Dividend Cut Possible

The thrift used to specialize in "Alt-A" home loans, which often go to people who can't fully document income or assets.

As investors stopped buying these loans, IndyMac transformed itself to emphasize smaller, safer loans that government-sponsored enterprises Fannie Mae and Freddie Mac will buy.

Countrywide did the same, and GMAC has also slashed volume of lower-quality loans.
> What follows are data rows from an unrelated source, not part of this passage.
-- pv_equiv track=rewrite | github.com/zhmu/x86box | test/alu.py | my_shl
-- ===== SOURCE A (Python) =====
-- CF = (1 << 0)
--
-- PF = (1 << 2)
--
-- ZF = (1 << 6)
--
-- SF = (1 << 7)
--
-- OF = (1 << 11)
--
-- def must_set_zf(v):
--     return v == 0
--
-- def must_set_sf(v):
--     return (v & 0x80) != 0
--
-- def must_set_pf(v):
--     num_1 = 0
--     for n in range(0, 8):
--         if (v & (1 << n)): num_1 += 1
--     return (num_1 & 1) == 0
--
-- def set_flag(fl, on, flag):
--     if on:
--         fl = fl | flag
--     else:
--         fl = fl & ~flag
--     return fl
--
-- def set_flags_pzs(v, fl):
--     fl = set_flag(fl, must_set_zf(v), ZF)
--     fl = set_flag(fl, must_set_sf(v), SF)
--     fl = set_flag(fl, must_set_pf(v), PF)
--     return fl
--
-- def my_shl(a, cnt, initial_flags):
--     cnt = cnt & 0x1f
--     if cnt == 0:
--         return (a, initial_flags)
--
--     new_fl = initial_flags & ~CF
--
--     res = a
--     for _ in range(0, cnt):
--         new_fl = set_flag(new_fl, res & 0x80, CF)
--         res = (res << 1) & 0xff
--
--     # OF is undefined if count > 1
--     cf = 0x80 if (new_fl & CF) else 0
--     new_fl = set_flag(new_fl, (res & 0x80) ^ cf, OF)
--     new_fl = set_flags_pzs(res, new_fl)
--     return (res, new_fl)
-- ===== SOURCE B (Python) =====
-- CF = (1 << 0)
-- PF = (1 << 2)
-- ZF = (1 << 6)
-- SF = (1 << 7)
-- OF = (1 << 11)
--
-- def must_set_zf(v):
--     return v == 0
--
-- def must_set_sf(v):
--     return (v & 0x80) != 0
--
-- def must_set_pf(v):
--     num_1 = 0
--     for n in range(0, 8):
--         if (v & (1 << n)): num_1 += 1
--     return (num_1 & 1) == 0
--
-- def set_flag(fl, on, flag):
--     if on:
--         fl = fl | flag
--     else:
--         fl = fl & ~flag
--     return fl
--
-- def set_flags_pzs(v, fl):
--     fl = set_flag(fl, must_set_zf(v), ZF)
--     fl = set_flag(fl, must_set_sf(v), SF)
--     fl = set_flag(fl, must_set_pf(v), PF)
--     return fl
--
-- def my_shl(a, cnt, initial_flags):
--     cnt = cnt & 0x1f
--     if cnt == 0:
--         return (a, initial_flags)
--     # closed form: no shifting loop
--     res = (a << cnt) & 0xff
--     cf = (a >> (8 - cnt)) & 1 if cnt <= 8 else 0
--     new_fl = set_flag(initial_flags & ~CF, cf, CF)
--     new_fl = set_flag(new_fl, (res & 0x80) ^ (0x80 if cf else 0), OF)
--     new_fl = set_flags_pzs(res, new_fl)
--     return (res, new_fl)
-- ===== Notes on version B (the rewrite author's own statement) =====
-- stated objective: simpler
-- what changed: Replaced A's cnt-iteration shift loop (which shifts one bit at a time and re-sets CF every iteration) by a closed form: res = (a << cnt) & 0xff and CF read directly as bit (8 - cnt) of a (0 once cnt >= 9); flag assembly is unchanged.
import Mathlib
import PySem

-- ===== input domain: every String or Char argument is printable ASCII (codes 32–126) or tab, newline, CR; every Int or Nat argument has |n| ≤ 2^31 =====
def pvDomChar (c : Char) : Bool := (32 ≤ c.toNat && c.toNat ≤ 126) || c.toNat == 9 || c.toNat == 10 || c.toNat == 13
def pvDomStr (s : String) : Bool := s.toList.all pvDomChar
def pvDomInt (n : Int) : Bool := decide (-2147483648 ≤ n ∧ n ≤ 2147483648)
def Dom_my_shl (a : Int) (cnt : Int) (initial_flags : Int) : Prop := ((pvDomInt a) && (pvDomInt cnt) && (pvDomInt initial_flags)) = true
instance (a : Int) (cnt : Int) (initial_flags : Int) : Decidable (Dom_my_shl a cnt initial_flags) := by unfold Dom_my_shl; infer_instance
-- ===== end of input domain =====

-- B replaces A's per-bit shifting loop by the closed form res = (a << cnt) & 0xff with
-- CF read directly as bit (8 - cnt) of a (0 once cnt ≥ 9); same flag helpers, same results.

-- ===== PORT A =====
-- module constants
def pvCF : Int := 1
def pvPF : Int := 4
def pvZF : Int := 64
def pvSF : Int := 128
def pvOF : Int := 2048

def pvMustSetZF (v : Int) : Bool := decide (v = 0)

def pvMustSetSF (v : Int) : Bool := decide (PySem.Int.band v 128 ≠ 0)

def pvMustSetPF (v : Int) : Bool :=
  let num1 := (PySem.List.pyRange 0 8 1).foldl
    (fun num1 n => if PySem.Int.band v ((1 : Int) <<< n.toNat) ≠ 0 then num1 + 1 else num1) (0 : Int)
  decide (PySem.Int.band num1 1 = 0)

def pvSetFlag (fl : Int) (on : Bool) (flag : Int) : Int :=
  if on then PySem.Int.bor fl flag else PySem.Int.band fl (Int.not flag)

def pvSetFlagsPZS (v : Int) (fl : Int) : Int :=
  let fl := pvSetFlag fl (pvMustSetZF v) pvZF
  let fl := pvSetFlag fl (pvMustSetSF v) pvSF
  let fl := pvSetFlag fl (pvMustSetPF v) pvPF
  fl

-- body of A's "for _ in range(0, cnt)" loop
def pvShlStep (s : Int × Int) (_ : Int) : Int × Int :=
  (pvSetFlag s.1 (decide (PySem.Int.band s.2 128 ≠ 0)) pvCF,
   PySem.Int.band (s.2 <<< (1:Nat)) 255)

def my_shl (a : Int) (cnt : Int) (initial_flags : Int) : Int × Int :=
  let cnt := PySem.Int.band cnt 31
  if cnt = 0 then (a, initial_flags)
  else
    let new_fl := PySem.Int.band initial_flags (Int.not pvCF)
    let res := a
    let st := (PySem.List.pyRange 0 cnt 1).foldl pvShlStep (new_fl, res)
    let new_fl := st.1
    let res := st.2
    let cf : Int := if PySem.Int.band new_fl pvCF ≠ 0 then 128 else 0
    let new_fl := pvSetFlag new_fl (decide (PySem.Int.bxor (PySem.Int.band res 128) cf ≠ 0)) pvOF
    let new_fl := pvSetFlagsPZS res new_fl
    (res, new_fl)

-- ===== PORT B =====
def my_shl_alt (a : Int) (cnt : Int) (initial_flags : Int) : Int × Int :=
  let cnt := PySem.Int.band cnt 31
  if cnt = 0 then (a, initial_flags)
  else
    let res := PySem.Int.band (a <<< cnt.toNat) 255
    let cf : Int := if cnt ≤ 8 then PySem.Int.band (a >>> (8 - cnt).toNat) 1 else 0
    let new_fl := pvSetFlag (PySem.Int.band initial_flags (Int.not pvCF)) (decide (cf ≠ 0)) pvCF
    let new_fl := pvSetFlag new_fl (decide (PySem.Int.bxor (PySem.Int.band res 128) (if cf ≠ 0 then 128 else 0) ≠ 0)) pvOF
    let new_fl := pvSetFlagsPZS res new_fl
    (res, new_fl)

-- ===== PRECONDITION & SPEC =====
def Spec_my_shl (a : Int) (cnt : Int) (initial_flags : Int) (out : Int × Int) : Prop := out = my_shl_alt a cnt initial_flags
instance (a : Int) (cnt : Int) (initial_flags : Int) (out : Int × Int) : Decidable (Spec_my_shl a cnt initial_flags out) := by unfold Spec_my_shl; infer_instance

-- ===== CLAIM (what is proved, stated in full; the proofs are below) =====
def Claim_equal_my_shl : Prop := ∀ (a : Int) (cnt : Int) (initial_flags : Int), Dom_my_shl a cnt initial_flags → Spec_my_shl a cnt initial_flags (my_shl a cnt initial_flags)

-- ===== LEMMAS AND PROOFS =====

theorem natAnd255 (m : Nat) : m &&& 255 = m % 256 := by
  have := Nat.and_two_pow_sub_one_eq_mod m 8
  norm_num at this; exact this

theorem natAnd31 (m : Nat) : m &&& 31 = m % 32 := by
  have := Nat.and_two_pow_sub_one_eq_mod m 5
  norm_num at this; exact this

theorem natAnd128 (m : Nat) : m &&& 128 = 128 * (m / 128 % 2) := by
  have h := Nat.and_two_pow m 7
  have ht : m.testBit 7 = decide (m / 2 ^ 7 % 2 = 1) := by
    simp [Nat.testBit_eq_decide_div_mod_eq]
  norm_num at h ht
  have h2 : m / 128 % 2 = 0 ∨ m / 128 % 2 = 1 := by omega
  rcases h2 with h2 | h2 <;> simp [h2] at ht <;> rw [ht] at h <;> simp [h, h2]

theorem natOrOne (m : Nat) : m ||| 1 = m - m % 2 + 1 := by
  apply Nat.eq_of_testBit_eq; intro i
  cases i with
  | zero =>
    simp [Nat.testBit_zero]
    omega
  | succ i =>
    rw [Nat.testBit_or]
    simp only [Nat.testBit_succ]
    have h2 : (m - m % 2 + 1) / 2 = m / 2 := by omega
    rw [h2]
    norm_num [Nat.zero_testBit]

theorem band255 (x : Int) : PySem.Int.band x 255 = x % 256 := by
  unfold PySem.Int.band
  by_cases h1 : 0 ≤ x
  · rw [if_pos h1, if_pos (by norm_num : (0:Int) ≤ 255),
      show (255:Int).toNat = 255 from rfl, natAnd255]
    omega
  · rw [if_neg h1, if_pos (by norm_num : (0:Int) ≤ 255),
      show (255:Int).toNat = 255 from rfl, Nat.and_comm, natAnd255]
    omega

theorem band31 (x : Int) : PySem.Int.band x 31 = x % 32 := by
  unfold PySem.Int.band
  by_cases h1 : 0 ≤ x
  · rw [if_pos h1, if_pos (by norm_num : (0:Int) ≤ 31),
      show (31:Int).toNat = 31 from rfl, natAnd31]
    omega
  · rw [if_neg h1, if_pos (by norm_num : (0:Int) ≤ 31),
      show (31:Int).toNat = 31 from rfl, Nat.and_comm, natAnd31]
    omega

theorem band128 (x : Int) : PySem.Int.band x 128 = 128 * (x / 128 % 2) := by
  unfold PySem.Int.band
  by_cases h1 : 0 ≤ x
  · rw [if_pos h1, if_pos (by norm_num : (0:Int) ≤ 128),
      show (128:Int).toNat = 128 from rfl, natAnd128]
    omega
  · rw [if_neg h1, if_pos (by norm_num : (0:Int) ≤ 128),
      show (128:Int).toNat = 128 from rfl, Nat.and_comm, natAnd128]
    omega

theorem band1' (x : Int) : PySem.Int.band x 1 = x % 2 := by
  rw [PySem.Int.band_one, PySem.Int.mod_eq_emod_of_pos (by norm_num : (0:Int) < 2)]

theorem bandNeg2 (x : Int) : PySem.Int.band x (-2) = x - x % 2 := by
  unfold PySem.Int.band
  by_cases h1 : 0 ≤ x
  · rw [if_pos h1, if_neg (by norm_num : ¬ (0:Int) ≤ -2),
      show (-(-2:Int) - 1).toNat = 1 from rfl, Nat.and_one_is_mod]
    omega
  · rw [if_neg h1, if_neg (by norm_num : ¬ (0:Int) ≤ -2),
      show (-(-2:Int) - 1).toNat = 1 from rfl, natOrOne]
    omega

theorem bor1 (x : Int) : PySem.Int.bor x 1 = x - x % 2 + 1 := by
  unfold PySem.Int.bor
  by_cases h1 : 0 ≤ x
  · rw [if_pos h1, if_pos (by norm_num : (0:Int) ≤ 1),
      show (1:Int).toNat = 1 from rfl, natOrOne]
    omega
  · rw [if_neg h1, if_pos (by norm_num : (0:Int) ≤ 1),
      show (1:Int).toNat = 1 from rfl, Nat.and_one_is_mod]
    omega

theorem setFlagCF_collapse (fl : Int) (b1 b2 : Bool) :
    pvSetFlag (pvSetFlag fl b1 pvCF) b2 pvCF = pvSetFlag fl b2 pvCF := by
  cases b1 <;> cases b2 <;>
    simp only [pvSetFlag, pvCF, Bool.false_eq_true, if_false, if_true,
      show Int.not 1 = -2 from rfl, bor1, bandNeg2] <;> omega

theorem readCF (fl : Int) (b : Bool) :
    PySem.Int.band (pvSetFlag fl b pvCF) pvCF = if b then 1 else 0 := by
  cases b <;>
    simp only [pvSetFlag, pvCF, Bool.false_eq_true, if_false, if_true,
      show Int.not 1 = -2 from rfl, bor1, bandNeg2, band1'] <;> omega

theorem shl_loop (n : Nat) (fl0 a : Int) :
    (PySem.List.pyRange 0 ((n : Int) + 1) 1).foldl pvShlStep (fl0, a)
      = (pvSetFlag fl0 (decide (a * 2 ^ n / 128 % 2 = 1)) pvCF, a * 2 ^ (n + 1) % 256) := by
  induction n generalizing fl0 a with
  | zero =>
    rw [show ((0 : Nat) : Int) + 1 = 0 + 1 by norm_num, PySem.List.pyRange_one_singleton]
    simp only [List.foldl_cons, List.foldl_nil, pvShlStep, Prod.mk.injEq]
    constructor
    · congr 1
      rw [decide_eq_decide, band128, pow_zero, mul_one]
      omega
    · rw [Int.shiftLeft_eq, band255]
  | succ n ih =>
    have hsplit : PySem.List.pyRange 0 ((n + 1 : Nat) : Int) 1 ++ [((n + 1 : Nat) : Int)]
        = PySem.List.pyRange 0 (((n + 1 : Nat) : Int) + 1) 1 := by
      rw [PySem.List.pyRange_one_succ_right] ; push_cast ; omega
    rw [← hsplit, List.foldl_append]
    rw [show ((n + 1 : Nat) : Int) = (n : Int) + 1 by push_cast; ring] at *
    rw [ih]
    simp only [List.foldl_cons, List.foldl_nil, pvShlStep, setFlagCF_collapse, Prod.mk.injEq]
    constructor
    · congr 1
      rw [decide_eq_decide, band128]
      have h : a * 2 ^ (n + 1) % 256 / 128 % 2 = a * 2 ^ (n + 1) / 128 % 2 := by omega
      rw [h]
      omega
    · rw [Int.shiftLeft_eq, band255]
      have h2 : a * 2 ^ (n + 1 + 1) = a * 2 ^ (n + 1) * 2 := by ring
      rw [h2]
      omega

theorem my_shl_eq (a cnt fl : Int) : my_shl a cnt fl = my_shl_alt a cnt fl := by
  have hc := band31 cnt
  by_cases h0 : cnt % 32 = 0
  · simp [my_shl, my_shl_alt, hc, h0]
  · have h1 : 0 ≤ cnt % 32 := Int.emod_nonneg cnt (by norm_num)
    have h2 : cnt % 32 < 32 := Int.emod_lt_of_pos cnt (by norm_num)
    obtain ⟨n, hn⟩ : ∃ n : Nat, cnt % 32 = (n : Int) + 1 := ⟨(cnt % 32 - 1).toNat, by omega⟩
    have hne : ((n : Int) + 1) ≠ 0 := by omega
    have htn : ((n : Int) + 1).toNat = n + 1 := by omega
    -- the two CF conditions agree
    have hcf : (a * 2 ^ n / 128 % 2 = 1) ↔
        ((if ((n : Int) + 1) ≤ 8 then PySem.Int.band (a >>> (8 - ((n : Int) + 1)).toNat) 1 else 0) ≠ 0) := by
      by_cases h8 : ((n : Int) + 1) ≤ 8
      · have hn7 : n ≤ 7 := by omega
        rw [if_pos h8, show (8 - ((n : Int) + 1)).toNat = 7 - n by omega,
          band1', Int.shiftRight_eq_div_pow]
        push_cast
        have hpow : (2 : Int) ^ n * 2 ^ (7 - n) = 128 := by
          rw [← pow_add, show n + (7 - n) = 7 by omega]
          norm_num
        have heq : a * 2 ^ n / 128 = a / 2 ^ (7 - n) := by
          rw [← hpow, show a * 2 ^ n = 2 ^ n * a by ring,
            Int.mul_ediv_mul_of_pos a (2 ^ (7 - n)) (by positivity)]
        rw [heq]
        omega
      · rw [if_neg h8]
        have hn8 : 8 ≤ n := by omega
        have hsplit : a * 2 ^ n = a * 2 ^ (n - 8) * 2 ^ 8 := by
          rw [mul_assoc, ← pow_add, show n - 8 + 8 = n by omega]
        have heven : a * 2 ^ n / 128 = a * 2 ^ (n - 8) * 2 := by
          rw [hsplit, show (2:Int) ^ 8 = 256 by norm_num,
            show a * 2 ^ (n - 8) * 256 = (a * 2 ^ (n - 8) * 2) * 128 by ring]
          exact Int.mul_ediv_cancel _ (by norm_num)
        rw [heven]
        omega
    simp only [my_shl, my_shl_alt, hc, hn, if_neg hne, htn, shl_loop]
    have hR : a * 2 ^ (n + 1) % 256 = PySem.Int.band (a <<< (n + 1)) 255 := by
      rw [Int.shiftLeft_eq, band255]
    set cfB : Int := (if ((n : Int) + 1) ≤ 8 then PySem.Int.band (a >>> (8 - ((n : Int) + 1)).toNat) 1 else 0) with hcfB
    have hb : (decide (a * 2 ^ n / 128 % 2 = 1)) = (decide (cfB ≠ 0)) := by
      rw [decide_eq_decide]; exact hcf
    rw [hb, readCF, ← hR]
    by_cases hq : cfB = 0
    · simp [hq]
    · simp [hq]

-- ===== VERDICT (by name: the statement is the Claim_ definition above) =====
theorem my_shl_spec : Claim_equal_my_shl := by
  intro a cnt fl _
  unfold Spec_my_shl
  exact my_shl_eq a cnt fl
"This credit market clearly has challenged us and tested us like we've never been tested before," Perry said. "We (also) got slammed by the complete closure of the non-GSE market."

IndyMac reduced its quarterly stock dividend to 25 cents per share from 50 cents. Perry called another large cut "prudent" if IndyMac isn't profitable in the fourth quarter.

He said IndyMac might be "modestly profitable" or lose money in the fourth quarter and in 2008, but said quarterly losses should be substantially below the third quarter's.

The company said it had ended September with a Tier 1 core capital ratio of 7.48 percent, above the 5.00 percent level that regulators consider "well-capitalized."

IndyMac also said it had raised operating liquidity to a record $6.3 billion, helped by a $5 billion jump in deposits since June.

Pretax credit losses quadrupled from the second quarter to $407.7 million, while losses from the sale of mortgages totaled $167.2 million. Results also reflected costs to eliminate 1,547 jobs, as well as hedging gains.

Quarterly mortgage production fell 30 percent to $16.8 billion. Fourth-quarter production may total $12.4 billion, Perry said.

IndyMac ended September with $16.8 billion of deposits and $33.7 billion of assets.